▶ _Source data_:
theorem A_outer (ps : List (List Int)) (k : ℕ) (hk1 : 1 ≤ k) (hk2 : k ≤ ps.length) :
    (PySem.List.pyRange 1 (k : Int)).foldl (Abody ps) (1 :: List.replicate (ps.length - 1) 0)
      = (histFrom [] (ps.take k)).map Prod.snd ++ List.replicate (ps.length - k) 0 := by
  revert hk2
  induction k, hk1 using Nat.le_induction with
  | base =>
    intro hk2
    rw [show ((1 : ℕ) : Int) = 1 by norm_num, PySem.List.pyRange_one_eq_nil (le_refl 1)]
    rcases ps with - | ⟨r, t⟩
    · simp at hk2
    · simp only [List.foldl_nil]
      rw [show (r :: t).take 1 = [r] from rfl,
        show histFrom [] [r] = [(bvOf r, 1)] from rfl]
      simp
  | succ k hk ih =>
    intro hk2
    have hklen : k < ps.length := by omega
    rw [show (((k + 1 : ℕ)) : Int) = (k : Int) + 1 by push_cast; ring,
      PySem.List.pyRange_one_succ_right (by exact_mod_cast hk : (1 : Int) ≤ (k : Int)),
      List.foldl_append, ih (by omega)]
    simp only [List.foldl_cons, List.foldl_nil]
    set Hk := histFrom [] (ps.take k) with hHk
    have hlenHk : Hk.length = k := by
      rw [hHk]
      have := length_histFrom [] (ps.take k)
      simpa [List.length_take, Nat.min_eq_left (show k ≤ ps.length by omega)] using this
    set D := Hk.map Prod.snd with hD
    have hlenD : D.length = k := by simp [hD, hlenHk]
    set L := D ++ List.replicate (ps.length - k) 0 with hL
    have hlenL : L.length = ps.length := by
      rw [hL]; simp [hlenD]; omega
    show Abody ps L (k : Int) = _
    unfold Abody
    have hshift := inner_shift (k : Int)
      (fun j => if PySem.List.pyGetD (PySem.List.pyGetD ps j []) 1 0 <
          PySem.List.pyGetD (PySem.List.pyGetD ps ((k : ℕ) : Int) []) 0 0 then 1 else 0)
      (PySem.List.pyRange 0 (k : Int)) L (by omega)
      (by rw [hlenL]; exact_mod_cast hklen)
      (fun j hj => by
        rw [PySem.List.mem_pyRange_one] at hj
        exact ⟨hj.1, hj.2⟩)
    beta_reduce at hshift
    rw [hshift]
    have htop : PySem.List.pyGetD L ((k : ℕ) : Int) 0 = 0 := by
      rw [pyGetD_toNat L 0 (by omega) (by rw [hlenL]; exact_mod_cast hklen),
        Int.toNat_natCast, hL, List.getD_append_right _ _ _ _ (by omega),
        show ps.length - k = (ps.length - (k + 1)) + 1 by omega, List.replicate_succ]
      simp [hlenD]
    have hbody : ∀ (m : Int), ∀ j ∈ PySem.List.pyRange 0 (k : Int),
        max m (PySem.List.pyGetD L j 0 +
          if PySem.List.pyGetD (PySem.List.pyGetD ps j []) 1 0 <
            PySem.List.pyGetD (PySem.List.pyGetD ps ((k : ℕ) : Int) []) 0 0 then 1 else 0)
        = max m ((PySem.List.pyGetD Hk j (0, 0)).2 +
          if (PySem.List.pyGetD Hk j (0, 0)).1 <
            PySem.List.pyGetD (PySem.List.pyGetD ps ((k : ℕ) : Int) []) 0 0 then 1 else 0) := by
      intro m j hj
      rw [PySem.List.mem_pyRange_one] at hj
      obtain ⟨hj0, hjk⟩ := hj
      have hjN : j.toNat < k := by omega
      have h1 : PySem.List.pyGetD L j 0 = (PySem.List.pyGetD Hk j (0, 0)).2 := by
        rw [pyGetD_toNat L 0 hj0 (by omega), pyGetD_toNat Hk (0, 0) hj0 (by omega)]
        rw [hL, List.getD_append _ _ _ _ (by omega), hD]
        rw [List.getD_eq_getElem _ _ (by simp [hlenHk]; omega),
          List.getD_eq_getElem _ _ (by omega), List.getElem_map]
      have h2 : PySem.List.pyGetD (PySem.List.pyGetD ps j []) 1 0
          = (PySem.List.pyGetD Hk j (0, 0)).1 := by
        rw [pyGetD_toNat ps [] hj0 (by exact_mod_cast (by omega : j < (ps.length : Int))),
          pyGetD_toNat Hk (0, 0) hj0 (by omega), hHk]
        have h3 := hist_getD_fst (ps.take k) j.toNat
          (by rw [List.length_take]; omega)
        have h4 : (ps.take k).getD j.toNat [] = ps.getD j.toNat [] := by
          simp [List.getD_eq_getElem?_getD, List.getElem?_take_of_lt hjN]
        rw [h3, h4]
        rfl
      rw [h1, h2]
    rw [PySem.List.foldl_congr_mem _ _ _ _ hbody, htop]
    rw [show ((k : ℕ) : Int) = ((Hk.length : ℕ) : Int) from by rw [hlenHk]]
    rw [PySem.List.foldl_pyRange_zero_pyGetD' Hk (0, 0)
      (fun m p => max m (p.2 +
        if p.1 < PySem.List.pyGetD (PySem.List.pyGetD ps ((Hk.length : ℕ) : Int) []) 0 0
        then 1 else 0)) 0]
    have hne : Hk ≠ [] := by
      intro hnil
      rw [hnil] at hlenHk
      simp at hlenHk
      omega
    rw [foldl_eq_newdp Hk hne]
    have hav : PySem.List.pyGetD ps ((Hk.length : ℕ) : Int) [] = ps.getD k [] := by
      rw [pyGetD_toNat ps [] (by omega) (by rw [hlenHk]; exact_mod_cast hklen),
        Int.toNat_natCast, hlenHk]
    have htake : ps.take (k + 1) = ps.take k ++ [ps.getD k []] := by
      have hg : ps.getD k [] = ps[k] := List.getD_eq_getElem _ _ hklen
      rw [List.take_add_one, List.getElem?_eq_getElem hklen, hg]
      rfl
    rw [htake, histFrom_append, ← hHk]
    rw [show avOf (ps.getD k []) = PySem.List.pyGetD (ps.getD k []) 0 0 from rfl, ← hav]
    rw [List.map_append, Int.toNat_natCast, hlenHk]
    rw [hL, show ps.length - k = (ps.length - (k + 1)) + 1 by omega, List.replicate_succ]
    rw [show k = D.length from hlenD.symm]
    simp
    rfl
-- pv_equiv track=rewrite | github.com/neoncircuit/CodeWars | 7 Kyu Python/80's Kids #3 Punky Brewster's Socks.py | get_socks
-- ===== SOURCE A (Python) =====
-- from typing import List
-- from collections import Counter
--
-- def get_socks(name: str, socks: List[str]) -> List[str]:
--     #your code here
--     counts = Counter(socks)
--
--     if name == "Henry":
--         for color, count in counts.items():
--             if count >= 2:
--                 return [color, color]
--         return []
--     else:
--         unique_colors = list(counts.keys())
--         return unique_colors[:2] if (len(unique_colors) >= 2) else []
-- ===== SOURCE B (Python) =====
-- def get_socks(name, socks):
--     if name == "Henry":
--         # scan the raw list: the first sock whose color recurs later is the
--         # first color (in first-appearance order) with count >= 2
--         rest = socks
--         while rest:
--             c, rest = rest[0], rest[1:]
--             if c in rest:
--                 return [c, c]
--         return []
--     if not socks:
--         return []
--     first = socks[0]
--     for x in socks:
--         if x != first:
--             return [first, x]
--     return []
-- ===== Notes on version B (the rewrite author's own statement) =====
-- stated objective: simpler
-- what changed: Drops the Counter table entirely: the Henry branch scans the raw list and returns the first sock whose color recurs in the remaining suffix (equivalent to the first color in first-appearance order with count >= 2), and the other branch returns the head plus the first later element differing from it, with no dict/dedup structure built at all.
import Mathlib
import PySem

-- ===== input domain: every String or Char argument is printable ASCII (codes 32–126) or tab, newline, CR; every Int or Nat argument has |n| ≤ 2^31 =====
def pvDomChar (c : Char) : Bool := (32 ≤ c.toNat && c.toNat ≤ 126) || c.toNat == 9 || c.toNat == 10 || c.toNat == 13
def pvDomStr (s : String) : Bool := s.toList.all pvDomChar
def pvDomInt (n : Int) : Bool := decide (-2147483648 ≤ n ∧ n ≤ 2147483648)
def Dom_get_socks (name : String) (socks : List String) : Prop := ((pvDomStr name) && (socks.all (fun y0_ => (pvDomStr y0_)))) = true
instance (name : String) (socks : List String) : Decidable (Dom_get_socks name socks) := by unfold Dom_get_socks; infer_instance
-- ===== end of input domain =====

-- B drops A's Counter table: it scans the raw sock list directly (first sock whose color recurs
-- later, resp. head plus first differing element), building no dict/dedup structure at all (simpler).


-- ===== PORT A =====
-- 'for color, count in counts.items(): if count >= 2: return [color, color]'
def pvHenryItems : List (String × Int) → List String
  | [] => []
  | (color, count) :: rest => if 2 ≤ count then [color, color] else pvHenryItems rest

def get_socks (name : String) (socks : List String) : List String :=
  let counts := PySem.Dict.counter socks
  if name = "Henry" then
    pvHenryItems counts.items
  else
    let unique_colors := counts.keys
    if 2 ≤ unique_colors.length then PySem.List.slice unique_colors none (some 2) else []

-- ===== PORT B =====
-- 'while rest: c, rest = rest[0], rest[1:]; if c in rest: return [c, c]'
def pvHenryB : List String → List String
  | [] => []
  | c :: rest => if c ∈ rest then [c, c] else pvHenryB rest

-- 'for x in socks: if x != first: return [first, x]'
def pvFirstOther (first : String) : List String → List String
  | [] => []
  | x :: rest => if x ≠ first then [first, x] else pvFirstOther first rest

def get_socks_alt (name : String) (socks : List String) : List String :=
  if name = "Henry" then
    pvHenryB socks
  else
    match socks with
    | [] => []
    | first :: _ => pvFirstOther first socks

-- ===== PRECONDITION & SPEC =====
def Spec_get_socks (name : String) (socks : List String) (out : List String) : Prop := out = get_socks_alt name socks
instance (name : String) (socks : List String) (out : List String) : Decidable (Spec_get_socks name socks out) := by unfold Spec_get_socks; infer_instance

-- ===== CLAIM (what is proved, stated in full; the proofs are below) =====
def Claim_equal_get_socks : Prop := ∀ (name : String) (socks : List String), Dom_get_socks name socks → Spec_get_socks name socks (get_socks name socks)

-- ===== LEMMAS AND PROOFS =====

-- A's item loop only looks at the count of keys present in the list it walks.
theorem pvHenryItems_map_congr (f g : String → Int) (seen : List String)
    (h : ∀ k ∈ seen, f k = g k) :
    pvHenryItems (seen.map (fun k => (k, f k))) = pvHenryItems (seen.map (fun k => (k, g k))) := by
  induction seen with
  | nil => rfl
  | cons c rest ih =>
      simp only [List.map, pvHenryItems]
      rw [h c (by simp)]
      split
      · rfl
      · exact ih (fun k hk => h k (by simp [hk]))

-- Henry branch: A's scan of Counter(socks).items() equals B's scan of the raw list.
theorem pvHenryItems_eq_B (socks : List String) :
    pvHenryItems ((PySem.Set.ofList socks).map (fun k => (k, (socks.count k : Int)))) = pvHenryB socks := by
  induction socks with
  | nil => rfl
  | cons c rest ih =>
      rw [PySem.Set.ofList_cons]
      simp only [List.map, pvHenryItems, pvHenryB]
      by_cases hc : c ∈ rest
      · have : (2 : Int) ≤ ((c :: rest).count c : Int) := by
          have : 1 ≤ rest.count c := List.count_pos_iff.mpr hc
          simp [List.count_cons_self]; omega
        rw [if_pos this, if_pos hc]
      · have hcnt : ((c :: rest).count c : Int) = 1 := by
          have : rest.count c = 0 := List.count_eq_zero.mpr hc
          simp [List.count_cons_self, this]
        rw [hcnt]
        have h2 : ¬ (2 : Int) ≤ 1 := by norm_num
        simp only [if_neg h2, if_neg hc]
        have hdis : PySem.Set.discard (PySem.Set.ofList rest) c = PySem.Set.ofList rest := by
          unfold PySem.Set.discard
          apply List.filter_eq_self.mpr
          intro a ha
          have : a ∈ rest := (PySem.Set.mem_ofList _ _).mp ha
          have : a ≠ c := fun h => hc (h ▸ this)
          simp [this]
        rw [hdis, ← ih]
        apply pvHenryItems_map_congr
        intro k hk
        have hkr : k ∈ rest := (PySem.Set.mem_ofList _ _).mp hk
        have hkc : k ≠ c := fun h => hc (h ▸ hkr)
        have : (c :: rest).count k = rest.count k := by
          rw [List.count_cons_of_ne (fun h => hkc h.symm)]
        simp [this]

-- Non-Henry branch: B's 'first differing element' scan, characterised by the deduped tail.
theorem pvFirstOther_eq (first : String) (l : List String) :
    pvFirstOther first l =
      (match PySem.Set.discard (PySem.Set.ofList l) first with
        | [] => []
        | s :: _ => [first, s]) := by
  induction l with
  | nil => rfl
  | cons x rs ih =>
      rw [PySem.Set.ofList_cons]
      by_cases hx : x = first
      · subst hx
        have : PySem.Set.discard (x :: PySem.Set.discard (PySem.Set.ofList rs) x) x
            = PySem.Set.discard (PySem.Set.ofList rs) x := by
          unfold PySem.Set.discard
          simp [List.filter_filter]
        rw [this]
        simpa [pvFirstOther] using ih
      · have : PySem.Set.discard (x :: PySem.Set.discard (PySem.Set.ofList rs) x) first
            = x :: PySem.Set.discard (PySem.Set.discard (PySem.Set.ofList rs) x) first := by
          unfold PySem.Set.discard
          simp [hx]
        rw [this]
        simp [pvFirstOther, hx]

-- ===== VERDICT (by name: the statement is the Claim_ definition above) =====
theorem get_socks_spec : Claim_equal_get_socks := by
  intro name socks _
  unfold Spec_get_socks get_socks get_socks_alt
  simp only [PySem.Dict.items_counter, PySem.Dict.keys_counter]
  split
  · exact pvHenryItems_eq_B socks
  · cases socks with
    | nil => rfl
    | cons first rest =>
        change _ = pvFirstOther first (first :: rest)
        rw [pvFirstOther_eq]
        have hT : PySem.Set.discard (PySem.Set.ofList (first :: rest)) first
            = PySem.Set.discard (PySem.Set.ofList rest) first := by
          rw [PySem.Set.ofList_cons]
          unfold PySem.Set.discard
          simp [List.filter_filter]
        rw [hT]
        cases hd : PySem.Set.discard (PySem.Set.ofList rest) first with
        | nil => simp [PySem.Set.ofList_cons, hd]
        | cons s t =>
            rw [PySem.Set.ofList_cons, hd]
            have hlen : 2 ≤ (first :: s :: t).length := by simp
            rw [if_pos hlen, PySem.List.slice_to]
            · rfl
            · norm_num
-- pv_equiv track=rewrite | github.com/mlabeeb03/codeforces | Accommodation.py | findlow
-- ===== SOURCE A (Python) =====
-- def findlow(arr):
--     n = len(arr)
--     curr = arr.count(1)
--     i = 0
--     tb = 0
--     while i + 1 < n and tb < n // 4:
--         if arr[i] == 1 and arr[i + 1] == 1:
--             curr -= 1
--             i += 2
--             tb += 1
--         else:
--             i += 1
--     return curr
-- ===== SOURCE B (Python) =====
-- def findlow(arr):
--     n = len(arr)
--     s = ''.join('1' if x == 1 else '.' for x in arr)
--     pairs = sum(len(run) // 2 for run in s.split('.'))
--     return arr.count(1) - min(pairs, n // 4)
-- ===== Notes on version B (the rewrite author's own statement) =====
-- stated objective: alternative
-- what changed: Replaces A's index-skipping capped while loop by a staged pipeline: encode the array as a '1'/'.' string, split it on '.' into the maximal runs of ones, take a closed form len(run)//2 per run, and apply the n//4 cap once at the end via min.
import Mathlib
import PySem

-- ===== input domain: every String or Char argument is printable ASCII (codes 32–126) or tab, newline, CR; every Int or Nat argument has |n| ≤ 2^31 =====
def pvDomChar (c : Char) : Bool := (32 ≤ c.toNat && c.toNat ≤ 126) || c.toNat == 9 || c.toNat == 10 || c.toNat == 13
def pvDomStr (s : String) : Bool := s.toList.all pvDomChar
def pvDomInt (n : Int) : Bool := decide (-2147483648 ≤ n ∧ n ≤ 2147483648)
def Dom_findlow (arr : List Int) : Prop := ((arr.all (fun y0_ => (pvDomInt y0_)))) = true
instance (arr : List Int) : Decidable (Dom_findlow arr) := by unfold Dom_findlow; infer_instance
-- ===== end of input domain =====

-- B replaces A's index-skipping capped while loop by a staged pipeline: encode as a '1'/'.' string,
-- split on '.' into maximal runs of ones, sum the closed form len(run)//2, cap once via min.


-- ===== PORT A =====
-- the while loop: i and tb advance as in the Python; arr[i] via pyGet? (always in range here)
def findlowLoop (arr : List Int) (n curr i tb : Int) : Int :=
  if h : i + 1 < n ∧ tb < PySem.Int.floordiv n 4 then
    if ((PySem.List.pyGet? arr i).getD 0 = 1 ∧ (PySem.List.pyGet? arr (i + 1)).getD 0 = 1) then
      findlowLoop arr n (curr - 1) (i + 2) (tb + 1)
    else
      findlowLoop arr n curr (i + 1) tb
  else curr
termination_by (n - i).toNat
decreasing_by all_goals omega

def findlow (arr : List Int) : Int :=
  let n : Int := arr.length
  let curr : Int := arr.count 1
  findlowLoop arr n curr 0 0

-- ===== PORT B =====
-- s = ''.join('1' if x == 1 else '.' for x in arr) is the list of these chars;
-- s.split('.') for the one-char separator '.' is exactly List.splitOn '.' on that char list
def findlow_alt (arr : List Int) : Int :=
  let n : Int := arr.length
  let s : List Char := arr.map (fun x => if x = 1 then '1' else '.')
  let pairs : Int := ((s.splitOn '.').map (fun run => PySem.Int.floordiv (run.length : Int) 2)).sum
  (arr.count 1 : Int) - min pairs (PySem.Int.floordiv n 4)

-- ===== PRECONDITION & SPEC =====
def Spec_findlow (arr : List Int) (out : Int) : Prop := out = findlow_alt arr
instance (arr : List Int) (out : Int) : Decidable (Spec_findlow arr out) := by unfold Spec_findlow; infer_instance

-- ===== CLAIM (what is proved, stated in full; the proofs are below) =====
def Claim_equal_findlow : Prop := ∀ (arr : List Int), Dom_findlow arr → Spec_findlow arr (findlow arr)

-- ===== LEMMAS AND PROOFS =====

-- total number of greedy adjacent-1 pairs in a list
def gpairs : List Int → Int
  | [] => 0
  | [_] => 0
  | a :: b :: t => if a = 1 ∧ b = 1 then 1 + gpairs t else gpairs (b :: t)

theorem gpairs_nonneg (l : List Int) : 0 ≤ gpairs l := by
  induction l using gpairs.induct with
  | case1 => simp [gpairs]
  | case2 => simp [gpairs]
  | case3 a b t h ih => simp [gpairs, h]; omega
  | case4 a b t h ih => simpa [gpairs, h] using ih

theorem gpairs_cons_ne (x : Int) (t : List Int) (hx : x ≠ 1) :
    gpairs (x :: t) = gpairs t := by
  cases t with
  | nil => simp [gpairs]
  | cons b t' => simp [gpairs, hx]

theorem splitOnP_ne_nil {α : Type} (p : α → Bool) (l : List α) : List.splitOnP p l ≠ [] := by
  induction l with
  | nil => simp [List.splitOnP_nil]
  | cons x t ih =>
    rw [List.splitOnP_cons]
    split_ifs
    · simp
    · cases h : List.splitOnP p t with
      | nil => exact absurd h ih
      | cons r rs => simp

-- B's per-run sum over the split equals the greedy pair count
theorem pairs_split (l : List Int) :
    (((l.map (fun x => if x = 1 then '1' else '.')).splitOn '.').map
      (fun run => PySem.Int.floordiv (run.length : Int) 2)).sum = gpairs l := by
  induction l using gpairs.induct with
  | case1 => simp [List.splitOn, List.splitOnP_nil, gpairs, PySem.Int.floordiv]
  | case2 a =>
    by_cases ha : a = 1 <;>
      simp [List.splitOn, List.splitOnP_cons, List.splitOnP_nil, ha, gpairs]
  | case3 a b t h ih =>
    obtain ⟨ha, hb⟩ := h
    subst ha; subst hb
    cases hS : List.splitOnP (fun x => x == '.') (t.map (fun x => if x = 1 then '1' else '.')) with
    | nil => exact absurd hS (splitOnP_ne_nil _ _)
    | cons r rs =>
      simp only [List.splitOn] at ih hS
      simp [pysem, List.splitOn, List.splitOnP_cons, hS, gpairs] at ih ⊢
      omega
  | case4 a b t h ih =>
    by_cases ha : a = 1
    · subst ha
      have hb : b ≠ 1 := fun hb => h ⟨rfl, hb⟩
      cases hS : List.splitOnP (fun x => x == '.') (t.map (fun x => if x = 1 then '1' else '.')) with
      | nil => exact absurd hS (splitOnP_ne_nil _ _)
      | cons r rs =>
        simp only [List.splitOn] at ih hS
        simp [pysem, List.splitOn, List.splitOnP_cons, hS, hb, gpairs_cons_ne b t hb] at ih ⊢
        have : gpairs (1 :: b :: t) = gpairs t := by
          simp [gpairs, hb, gpairs_cons_ne b t hb]
        omega
    · simp only [List.splitOn, List.map_cons] at ih ⊢
      rw [show ((if a = 1 then '1' else '.') : Char) = '.' from by simp [ha]]
      rw [List.splitOnP_cons]
      simpa [gpairs_cons_ne a (b :: t) ha,
        show PySem.Int.floordiv 0 2 = 0 from by decide] using ih

-- the while loop equals curr - min (gpairs of the remaining suffix) (remaining cap)
theorem findlowLoop_eq (arr : List Int) :
    ∀ k (i tb curr : Int), (arr.length - i).toNat = k → 0 ≤ i → 0 ≤ tb →
    tb ≤ PySem.Int.floordiv (arr.length : Int) 4 →
    findlowLoop arr (arr.length : Int) curr i tb
      = curr - min (gpairs (arr.drop i.toNat)) (PySem.Int.floordiv (arr.length : Int) 4 - tb) := by
  intro k
  induction k using Nat.strong_induction_on with
  | _ k ih =>
    intro i tb curr hk hi htb hcap
    rw [findlowLoop]
    by_cases hcond : i + 1 < (arr.length : Int) ∧ tb < PySem.Int.floordiv (arr.length : Int) 4
    · rw [dif_pos hcond]
      obtain ⟨hlt, htlt⟩ := hcond
      have hidx : i.toNat + 1 < arr.length := by omega
      obtain ⟨a, b, rest, hdrop⟩ : ∃ a b rest, arr.drop i.toNat = a :: b :: rest := by
        have h2 : 2 ≤ (arr.drop i.toNat).length := by
          rw [List.length_drop]; omega
        match hh : arr.drop i.toNat with
        | [] => rw [hh] at h2; simp at h2
        | [x] => rw [hh] at h2; simp at h2
        | a :: b :: rest => exact ⟨a, b, rest, rfl⟩
      have hga : PySem.List.pyGet? arr i = some a := by
        rw [PySem.List.pyGet?_of_nonneg arr hi]
        have : arr[i.toNat]? = (arr.drop i.toNat)[0]? := by
          simp [List.getElem?_drop]
        rw [this, hdrop]; rfl
      have hgb : PySem.List.pyGet? arr (i + 1) = some b := by
        rw [PySem.List.pyGet?_of_nonneg arr (by omega : (0:Int) ≤ i + 1)]
        have h1 : (i + 1).toNat = i.toNat + 1 := by omega
        have : arr[i.toNat + 1]? = (arr.drop i.toNat)[1]? := by
          simp [List.getElem?_drop]
        rw [h1, this, hdrop]; rfl
      by_cases hab : a = 1 ∧ b = 1
      · rw [if_pos (by rw [hga, hgb]; simpa using hab)]
        have hd2 : arr.drop (i + 2).toNat = rest := by
          have : (i + 2).toNat = i.toNat + 2 := by omega
          rw [this, ← List.drop_drop, hdrop]
          rfl
        rw [ih (arr.length - (i + 2)).toNat (by omega) (i + 2) (tb + 1) (curr - 1) rfl
            (by omega) (by omega) (by omega), hd2, hdrop]
        have hgr := gpairs_nonneg rest
        simp only [gpairs, if_pos hab]
        omega
      · rw [if_neg (by rw [hga, hgb]; simpa using hab)]
        have hd1 : arr.drop (i + 1).toNat = b :: rest := by
          have : (i + 1).toNat = i.toNat + 1 := by omega
          rw [this, ← List.drop_drop, hdrop]
          rfl
        rw [ih (arr.length - (i + 1)).toNat (by omega) (i + 1) tb curr rfl
            (by omega) htb hcap, hd1, hdrop]
        simp only [gpairs, if_neg hab]
    · rw [dif_neg hcond]
      push Not at hcond
      by_cases hlen : i + 1 < (arr.length : Int)
      · have htbe : tb = PySem.Int.floordiv (arr.length : Int) 4 := le_antisymm hcap (hcond hlen)
        have := gpairs_nonneg (arr.drop i.toNat)
        omega
      · have h1 : (arr.drop i.toNat).length ≤ 1 := by
          rw [List.length_drop]; omega
        have hg0 : gpairs (arr.drop i.toNat) = 0 := by
          match hh : arr.drop i.toNat with
          | [] => simp [gpairs]
          | [x] => simp [gpairs]
          | a :: b :: rest => rw [hh] at h1; simp at h1
        have hcap0 : 0 ≤ PySem.Int.floordiv (arr.length : Int) 4 - tb := by omega
        rw [hg0]
        omega

-- ===== VERDICT (by name: the statement is the Claim_ definition above) =====
theorem findlow_spec : Claim_equal_findlow := by
  intro arr _
  unfold Spec_findlow findlow findlow_alt
  have hcap : (0 : Int) ≤ PySem.Int.floordiv (arr.length : Int) 4 := by
    rw [PySem.Int.floordiv_eq_ediv_of_pos (by norm_num)]
    exact Int.ediv_nonneg (by positivity) (by norm_num)
  show findlowLoop arr (arr.length : Int) (arr.count 1) 0 0 = _
  rw [findlowLoop_eq arr ((arr.length : Int) - 0).toNat 0 0 _ rfl le_rfl le_rfl hcap]
  have hp := pairs_split arr
  simp only [List.splitOn] at hp
  simp [pysem, List.splitOn] at hp ⊢
  rw [hp]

▶ _What is being asked_: Nothing should be returned except the lines from the first line of the data above through the line with "rw [show ((1", each one exact.

▶ _Solution_:
theorem A_outer (ps : List (List Int)) (k : ℕ) (hk1 : 1 ≤ k) (hk2 : k ≤ ps.length) :
    (PySem.List.pyRange 1 (k : Int)).foldl (Abody ps) (1 :: List.replicate (ps.length - 1) 0)
      = (histFrom [] (ps.take k)).map Prod.snd ++ List.replicate (ps.length - k) 0 := by
  revert hk2
  induction k, hk1 using Nat.le_induction with
  | base =>
    intro hk2
    rw [show ((1 : ℕ) : Int) = 1 by norm_num, PySem.List.pyRange_one_eq_nil (le_refl 1)]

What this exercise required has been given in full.